Carla HowellOn May 22, 2008, the Western Standard reported that the Center for Small Government, for the second time since 2002, is trying to introduce a ballot initiative to end income taxation in the State of Massachussets. In 2002, 45 percent of the state voted to scrap the state’s income tax. With the figures for early 2008 show similar levels of support, the collectivists – this time – are spending big money to fight the elimination of taxation.

In the comments to the Western Standard story, Anonymous noted that Massachusset’s state revenue would drop only 39% were the income tax to be scrapped. He/she asked others to do the math for Canada and its provinces. I posted the following, in reply:

Here’s the math for Ontario (based on actual 2006-07 figures; see the 2008 Ontario budget).

REVENUES

1. Ontario’s total provincial tax revenue (including r.s.t. etc.) = $64,310M

2. Federal tax revenues transferred to Ontario = $14,036M

3. Income from government business enterprises = $4,196M

4. Other non-tax revenue = $7,855M

TOTAL PROVINCIAL REVENUE = $90,397M

Now, in Ontario, income taxation is split into four main, separate taxes (first number in parentheses represents percentage of total provincial revenue; second number in parentheses represents percentage of provincial income tax revenue):

i) Personal Income Tax: $23,655M (26% / 57%)
ii) Corporations Tax: $10,845M (12% / 26%)
iii) Employer Health Tax: $4,371M ( 5% / 11%)
iv) Ontario Health Premium: $2,589M ( 3% / 6%)
TOTAL PROVINCIAL INCOME TAX $41,460M (46%)

Ontario’s major expense is Health Care: approx. $40,400M (approximately 97% of Provincial Income Tax Revenues; approximately 63% of total Provincial Tax revenues of all kinds; and approximately 42% of total provincial revenues).

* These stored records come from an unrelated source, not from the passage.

-- PySem.Chars.count of a single character is List.count
theorem count_go_singleton (c : Char) (l : List Char) (acc fuel : Nat) (h : l.length ≤ fuel) :
    PySem.Chars.count.go [c] fuel l acc = acc + l.count c := by
  induction l generalizing acc fuel with
  | nil => cases fuel <;> simp [PySem.Chars.count.go.eq_def]
  | cons a t ih =>
    cases fuel with
    | zero => simp at h
    | succ k =>
      rw [PySem.Chars.count.go.eq_def]
      simp only [List.length_cons] at h
      by_cases hac : a = c
      · subst hac
        simp only [List.isPrefixOf, BEq.rfl, Bool.true_and, if_pos]
        simp only [List.length_cons, List.length_nil, Nat.zero_add, List.drop_succ_cons,
          List.drop_zero]
        rw [ih (acc + 1) k (by omega)]
        rw [List.count_cons_self]
        omega
      · simp only [List.isPrefixOf, ih acc k (by omega : t.length ≤ k)]
        rw [if_neg (by simp only [beq_iff_eq, Bool.and_true]; exact fun hh => hac hh.symm)]
        simp only [List.count_cons, beq_iff_eq]
        rw [if_neg (fun hh => hac hh)]
        omega

theorem count_singleton (s : List Char) (c : Char) :
    PySem.Chars.count s [c] = s.count c := by
  simp [PySem.Chars.count, count_go_singleton c s 0 s.length le_rfl]

-- spec of the inner loop
theorem inner_spec (freq : List Int) (i : Int) (model : List Char)
    (js : List Int) (cs : List Char) (h : cs.length ≤ 5) :
    checksInner freq i model js cs =
      (if cs.length + ((js.filter (fun j => PySem.List.pyGetD freq j 0 == i)).map
          (fun j => PySem.List.pyGetD pvAlpha j 'a')).length ≤ 5
       then Sum.inl (cs ++ (js.filter (fun j => PySem.List.pyGetD freq j 0 == i)).map
          (fun j => PySem.List.pyGetD pvAlpha j 'a'))
       else Sum.inr ((cs ++ (js.filter (fun j => PySem.List.pyGetD freq j 0 == i)).map
          (fun j => PySem.List.pyGetD pvAlpha j 'a')).take 5 == model)) := by
  induction js generalizing cs with
  | nil => simp [checksInner, h]
  | cons j js ih =>
    simp only [checksInner]
    by_cases hc : (PySem.List.pyGetD freq j 0 == i) = true
    · rw [if_pos hc, List.filter_cons_of_pos (p := fun j => PySem.List.pyGetD freq j 0 == i) hc]
      simp only [List.map_cons, List.length_cons]
      by_cases h5 : 5 ≤ cs.length
      · rw [if_pos h5]
        have hlen : cs.length = 5 := le_antisymm h h5
        rw [if_neg (by omega)]
        rw [List.take_append]
        simp [hlen, List.take_of_length_le]
      · rw [if_neg h5]
        rw [ih (cs ++ [PySem.List.pyGetD pvAlpha j 'a']) (by simp; omega)]
        have e1 : (cs ++ [PySem.List.pyGetD pvAlpha j 'a']) ++
            (js.filter (fun j => PySem.List.pyGetD freq j 0 == i)).map
              (fun j => PySem.List.pyGetD pvAlpha j 'a')
            = cs ++ PySem.List.pyGetD pvAlpha j 'a' ::
              (js.filter (fun j => PySem.List.pyGetD freq j 0 == i)).map
                (fun j => PySem.List.pyGetD pvAlpha j 'a') := by simp
        have e2 : (cs ++ [PySem.List.pyGetD pvAlpha j 'a']).length +
            ((js.filter (fun j => PySem.List.pyGetD freq j 0 == i)).map
              (fun j => PySem.List.pyGetD pvAlpha j 'a')).length
            = cs.length + (((js.filter (fun j => PySem.List.pyGetD freq j 0 == i)).map
              (fun j => PySem.List.pyGetD pvAlpha j 'a')).length + 1) := by
          simp; omega
        rw [e1, e2]
    · rw [if_neg hc, List.filter_cons_of_neg (p := fun j => PySem.List.pyGetD freq j 0 == i) (by simpa using hc)]
      exact ih cs h

-- spec of the outer loop
theorem outer_spec (freq : List Int) (model : List Char) (is : List Int)
    (cs : List Char) (h : cs.length ≤ 5) :
    checksOuter freq model is cs =
      ((cs ++ is.flatMap (fun i =>
          ((PySem.List.pyRange 0 (freq.length : Int) 1).filter
              (fun j => PySem.List.pyGetD freq j 0 == i)).map
            (fun j => PySem.List.pyGetD pvAlpha j 'a'))).take 5 == model) := by
  induction is generalizing cs with
  | nil => simp [checksOuter, List.take_of_length_le h]
  | cons i is ih =>
    simp only [checksOuter]
    rw [inner_spec freq i model _ cs h]
    set q := ((PySem.List.pyRange 0 (freq.length : Int) 1).filter
        (fun j => PySem.List.pyGetD freq j 0 == i)).map
        (fun j => PySem.List.pyGetD pvAlpha j 'a') with hqdef
    by_cases hq : cs.length + q.length ≤ 5
    · rw [if_pos hq]
      refine (ih (cs ++ q) (by simp at hq ⊢; omega)).trans ?_
      simp only [List.flatMap_cons, ← hqdef, ← List.append_assoc]
    · rw [if_neg hq]
      show ((cs ++ q).take 5 == model) = _
      simp only [List.flatMap_cons, ← hqdef, ← List.append_assoc]
      rw [List.take_append (l₁ := cs ++ q)]
      have h0 : 5 - (cs ++ q).length = 0 := by simp at hq ⊢; omega
      rw [h0]
      simp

The relationship between total income taxes and total health expenditures is pretty reliable. Have a look at recent budgets. This suggests: Ontario’s policy is to finance socialized health care with income taxes. If that’s correct, why income taxes? Because, unlike retail sales taxes, income taxes you can impose PROGRESSIVE RATE STRUCTURES on income taxes. So: the philosophy is that the more you make, the more peoples’ health care you should pay for.

From each according to his ability, to each according to his need.

One quick note about my figures:

The Health Care figures are drawn solely from 2008-09 projections. The reason is that it is not clear, looking at the tables, exactly what parts are considered “health care”. The health “sector” is said to have a $40.4B budget for 2008-09, so I’m using that figure. The 42% figure means: 42% of predicted 2008-09 revenue. That’s probably about as accurate and as current as you can get with the budget info provided.

Above, the percentage of provincial income tax, and of provincial taxes, spent upon health care involved a comparison of 2008-09 health care ($40.4B) to 2006-07 income tax and provincial tax revenues. Note that that’s not really comparing apples to apples. If we use the 2008-09 revenue figures for provincial income taxes, we have revenues of $45,140M, such that health represents 89% of provincial income taxes. If we use 2008-09 revenue figures for total provincial taxation, we have revenues of $68,975M, such that health represents 59% of total provincial tax revenues…that’s about the same percentage as it has been over the last few years.